As rescue teams and residents combed the wreckage of hillside communities near tourist hotspot Rio de Janiero, forecasters on Friday warned the wet weather was likely to last into next week.
"It will keep raining until at least next Wednesday in the Serrana region of Rio de Janeiro. We are predicting a light but steady rain, which is not good because it could lay the conditions for more landslides," warned the head of national weather institute, Luiz Cavalcanti.
He stressed "light but continuous rain is very dangerous" because there is nowhere for it to flow away to and "it accumulates until the earth gives way under its weight and swallows up the hillside."
The bad weather was hampering efforts to reach many small towns and rural areas, cut off after the floods washed away roads and tracks.
At least 545 people died in the towns of Nova Friburgo, Teresopolis, Petropolis and Sumidouro, the local mayors and Civil Defense officials reported. The toll however is not final, as rescuers continue to search amid the mud-covered rubble for bodies.
An estimated 12,000 people were left homeless.
Forecasters have said the storms dumped the equivalent of a month's rain on the area in just a few hours, and blamed the unusually wet weather on the La Nina phenomenon which has increased rainfall in southeast Brazil.
The G1 news outlet called it "the biggest climatic tragedy in the history of the country," surpassing the 437 people killed in a 1967 mudslide previously considered Brazil's worst disaster.
"The forecast of more rains is not reassuring," said the Rio governor Sergio Cabral, again urging residents to abandon their homes in the disaster zones and move to safer ground.
Hastily throwing bags into her car, Marise Ventura, 54, said she and others had no choice but to leave Nova Friburgo, one of the worst hit towns.
"I'm going because there's no electricity anywhere, no water, no food... So I'm going to a relative's place," she told AFP.
In the town center, mud had taken over a square in front of a white church.

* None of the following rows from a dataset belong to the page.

-- when c never occurs, the (c :: r)-pass is the r-pass with priorities shifted up
theorem pvUpd_shift (c : String) (r : List String) (l : List String) (hc : c ∉ l) :
    ∀ i s, pvUpd (idxIn (c :: r)) l i (pvShift s) = pvShift (pvUpd (idxIn r) l i s) := by
  induction l with
  | nil => intro i s; rfl
  | cons h t ih =>
    have hh : h ≠ c := fun he => hc (he ▸ List.mem_cons_self ..)
    have ht : c ∉ t := fun hm => hc (List.mem_cons_of_mem _ hm)
    intro i s
    simp only [pvUpd, idxIn, if_neg hh]
    cases hf : idxIn r h with
    | none =>
      simp only [Option.map_none]
      exact ih ht _ _
    | some p =>
      simp only [Option.map_some]
      cases s with
      | none => exact ih ht _ (some (p, i))
      | some pj =>
        simp only [pvShift]
        by_cases hlt : p < pj.1
        · rw [if_pos (by omega), if_pos hlt]
          exact ih ht _ (some (p, i))
        · rw [if_neg (by omega), if_neg hlt]
          exact ih ht _ (some pj)

-- invariant: positive-priority (or empty) state + c occurs later ⇒ result is the first index of c
theorem pvUpd_hit (c : String) (r : List String) (l : List String) :
    ∀ (i : Int) (s : Option (Int × Int)), 0 ≤ i →
    (s = none ∨ ∃ p j, 1 ≤ p ∧ s = some (p, j)) → c ∈ l →
    pvResolve (pvUpd (idxIn (c :: r)) l i s) = pvScanA l c i := by
  induction l with
  | nil => intro i s hi hq hm; cases hm
  | cons h t ih =>
    intro i s hi hq hm
    simp only [pvUpd, pvScanA]
    by_cases hh : h = c
    · subst hh
      rw [if_pos rfl]
      have hstep : (match idxIn (h :: r) h, s with
          | some p, none => some (p, i)
          | some p, some pj => if p < pj.1 then some (p, i) else some pj
          | none, s => s) = some (0, i) := by
        simp only [idxIn]
        rcases hq with h1 | ⟨p, j, hp, h2⟩
        · subst h1; rfl
        · subst h2
          show (if (0:Int) < (p, j).1 then (some ((0:Int), i) : Option (Int × Int)) else some (p, j)) = some (0, i)
          rw [if_pos (show (0:Int) < (p, j).1 by show (0:Int) < p; omega)]
      rw [hstep, pvUpd_zero]
      rfl
    · rw [if_neg hh]
      have hm' : c ∈ t := (List.mem_cons.mp hm).resolve_left (fun he => hh he.symm)
      apply ih _ _ (by omega) _ hm'
      simp only [idxIn, if_neg hh]
      cases hf : idxIn r h with
      | none =>
        simp only [Option.map_none]
        exact hq
      | some p =>
        have hp := idxIn_nonneg r h p hf
        simp only [Option.map_some]
        rcases hq with h1 | ⟨p0, j, hp0, h2⟩
        · subst h1; right; exact ⟨p + 1, i, by omega, rfl⟩
        · subst h2
          have hred : (match (some (p + 1) : Option Int), (some (p0, j) : Option (Int × Int)) with
              | some p, none => some (p, i)
              | some p, some pj => if p < pj.1 then some (p, i) else some pj
              | none, s => s) =
              if p + 1 < p0 then some (p + 1, i) else some (p0, j) := rfl
          rw [hred]
          by_cases hlt : p + 1 < p0
          · rw [if_pos hlt]; right; exact ⟨p + 1, i, by omega, rfl⟩
          · rw [if_neg hlt]; right; exact ⟨p0, j, by omega, rfl⟩

-- MAIN: the single pass resolves each key exactly like A's candidate loop
theorem pvUpd_main (cands : List String) :
    ∀ (clean : List String) (i : Int), 0 ≤ i →
    pvResolve (pvUpd (idxIn cands) clean i none) = pvCandAi cands clean i := by
  induction cands with
  | nil =>
    intro clean i hi
    rw [pvUpd_none]
    rfl
  | cons c r ih =>
    intro clean i hi
    simp only [pvCandAi]
    by_cases hm : c ∈ clean
    · have hs : pvScanA clean c i ≠ -1 := by
        intro he; exact (pvScanA_eq_neg_iff clean c i hi).mp he hm
      rw [if_pos hs]
      exact pvUpd_hit c r clean i none hi (Or.inl rfl) hm
    · have hs : pvScanA clean c i = -1 := (pvScanA_eq_neg_iff clean c i hi).mpr hm
      rw [if_neg (by simp [hs])]
      have := pvUpd_shift c r clean hm i none
      simp only [pvShift] at this
      rw [this, ← ih clean i hi]
      cases pvUpd (idxIn r) clean i none <;> rfl

-- bridge: the literal reverse dict projected to each key IS idxIn of that key's candidate list
theorem pvRev_eq : pvRev = PySem.Dict.mk
    [("BallotName", ("name", 0)),
     ("Residential_Address_Line_1", ("address", 0)), ("Mailing_Address_Line_1", ("address", 1)),
     ("Address_Line1", ("address", 2)), ("Address_Line_1", ("address", 3)), ("Address_Line2", ("address", 4)),
     ("Party", ("party", 0)), ("Fills_term_Balance", ("party", 1)), ("Fills_Term_Balance", ("party", 2)),
     ("Filing Date", ("date_filed", 0)),
     ("Phone_Number_1", ("phone", 0)), ("Phone_Number_2", ("phone", 1)), ("Phone_Number", ("phone", 2))] := by
  decide

-- bridge: the reverse dict projected to each key IS idxIn of that key's candidate list
theorem proj_all (h : String) :
    projRev "name" h = idxIn ["BallotName"] h ∧
    projRev "address" h = idxIn ["Residential_Address_Line_1", "Mailing_Address_Line_1", "Address_Line1", "Address_Line_1", "Address_Line2"] h ∧
    projRev "party" h = idxIn ["Party", "Fills_term_Balance", "Fills_Term_Balance"] h ∧
    projRev "date_filed" h = idxIn ["Filing Date"] h ∧
    projRev "phone" h = idxIn ["Phone_Number_1", "Phone_Number_2", "Phone_Number"] h := by
  by_cases e1 : h = "BallotName"
  · subst e1; decide
  by_cases e2 : h = "Residential_Address_Line_1"
  · subst e2; decide
  by_cases e3 : h = "Mailing_Address_Line_1"
  · subst e3; decide
  by_cases e4 : h = "Address_Line1"
  · subst e4; decide
  by_cases e5 : h = "Address_Line_1"
  · subst e5; decide
  by_cases e6 : h = "Address_Line2"
  · subst e6; decide
  by_cases e7 : h = "Party"
  · subst e7; decide
  by_cases e8 : h = "Fills_term_Balance"
  · subst e8; decide
  by_cases e9 : h = "Fills_Term_Balance"
  · subst e9; decide
  by_cases e10 : h = "Filing Date"
  · subst e10; decide
  by_cases e11 : h = "Phone_Number_1"
  · subst e11; decide
  by_cases e12 : h = "Phone_Number_2"
  · subst e12; decide
  by_cases e13 : h = "Phone_Number"
  · subst e13; decide
  have f1 : ¬ ("BallotName" : String) = h := fun he => e1 he.symm
  have f2 : ¬ ("Residential_Address_Line_1" : String) = h := fun he => e2 he.symm
  have f3 : ¬ ("Mailing_Address_Line_1" : String) = h := fun he => e3 he.symm
  have f4 : ¬ ("Address_Line1" : String) = h := fun he => e4 he.symm
  have f5 : ¬ ("Address_Line_1" : String) = h := fun he => e5 he.symm
  have f6 : ¬ ("Address_Line2" : String) = h := fun he => e6 he.symm
  have f7 : ¬ ("Party" : String) = h := fun he => e7 he.symm
  have f8 : ¬ ("Fills_term_Balance" : String) = h := fun he => e8 he.symm
  have f9 : ¬ ("Fills_Term_Balance" : String) = h := fun he => e9 he.symm
  have f10 : ¬ ("Filing Date" : String) = h := fun he => e10 he.symm
  have f11 : ¬ ("Phone_Number_1" : String) = h := fun he => e11 he.symm
  have f12 : ¬ ("Phone_Number_2" : String) = h := fun he => e12 he.symm
  have f13 : ¬ ("Phone_Number" : String) = h := fun he => e13 he.symm
  refine ⟨?_, ?_, ?_, ?_, ?_⟩ <;>
    simp [projRev, pvRev_eq, idxIn, PySem.Dict.get?, f1, f2, f3, f4, f5, f6, f7, f8, f9, f10, f11, f12, f13, e1, e2, e3, e4, e5, e6, e7, e8, e9, e10, e11, e12, e13]

theorem proj_name (h : String) : projRev "name" h = idxIn ["BallotName"] h := (proj_all h).1

theorem proj_address (h : String) : projRev "address" h =
    idxIn ["Residential_Address_Line_1", "Mailing_Address_Line_1", "Address_Line1", "Address_Line_1", "Address_Line2"] h := (proj_all h).2.1

theorem proj_party (h : String) : projRev "party" h =
    idxIn ["Party", "Fills_term_Balance", "Fills_Term_Balance"] h := (proj_all h).2.2.1

theorem proj_date_filed (h : String) : projRev "date_filed" h = idxIn ["Filing Date"] h := (proj_all h).2.2.2.1

theorem proj_phone (h : String) : projRev "phone" h =
    idxIn ["Phone_Number_1", "Phone_Number_2", "Phone_Number"] h := (proj_all h).2.2.2.2

-- per key: B's final lookup equals A's candidate loop
theorem resolve_eq (clean : List String) (k : String) (cands : List String)
    (hk : ∀ h, projRev k h = idxIn cands h) :
    (match (pvPassB clean 0 PySem.Dict.empty (-1) (-1)).1.get? k with
     | some pj => pj.2 | none => -1) = pvCandA clean cands := by
  rw [pvCandA_eq_i]
  rw [← pvUpd_main cands clean 0 (by omega)]
  rw [show (pvPassB clean 0 PySem.Dict.empty (-1) (-1)).1.get? k = pvUpd (idxIn cands) clean 0 none by
    rw [pvPassB_get, PySem.Dict.get?_empty]; exact pvUpd_congr _ _ hk clean 0 none]
  cases pvUpd (idxIn cands) clean 0 none <;> rfl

Bulldozers and plastic-clad workers were clearing the area.
"It's a total calamity. The town is finished. It was a tourist city, now it's finished," said local resident Zaquequ Pereira Gonacalves, 37.
The catastrophe is the first major challenge facing new Brazilian President Dilma Rousseff, sworn into office on January 1.
"It's very overwhelming. The scenes are very shocking," she said after visiting the area Thursday.
A day later, the government allocated 100 million reals ($59 million) in emergency assistance to the affected area.
"Half of this money will be in state and municipal accounts on Monday," announced National Integration Minister Fernando Bezerra.
Storms dumped the equivalent of a month's rain in just a few hours before dawn Wednesday, sending mudslides slicing through towns and hamlets, destroying homes, roads and bridges and knocking out telephone and power lines.
Churches and police stations in the affected towns have been turned into makeshift morgues, the smell of decomposing corpses heavy in the warm air.
Survivors desperate for news swamped the morgues and scrutinized photos in an attempt to identify the missing. Many of the bodies were those of children, women and old people.
A fireman described the gut-wrenching ordeal. "You have no idea how hard it is to see the bodies of so many children... It's horrible," he told AFP.
Originally a 19th century getaway for Brazilian aristocracy, Nova Friburgo and neighboring Teresopolis and Petropolis increasingly came to rely on tourism for their livelihoods.
Hotels say they have lost millions with the mudslides wiping out their usually lucrative summer vacation season which has just started.
Local residents said that looting had begun in the abandoned outlying town neighborhoods.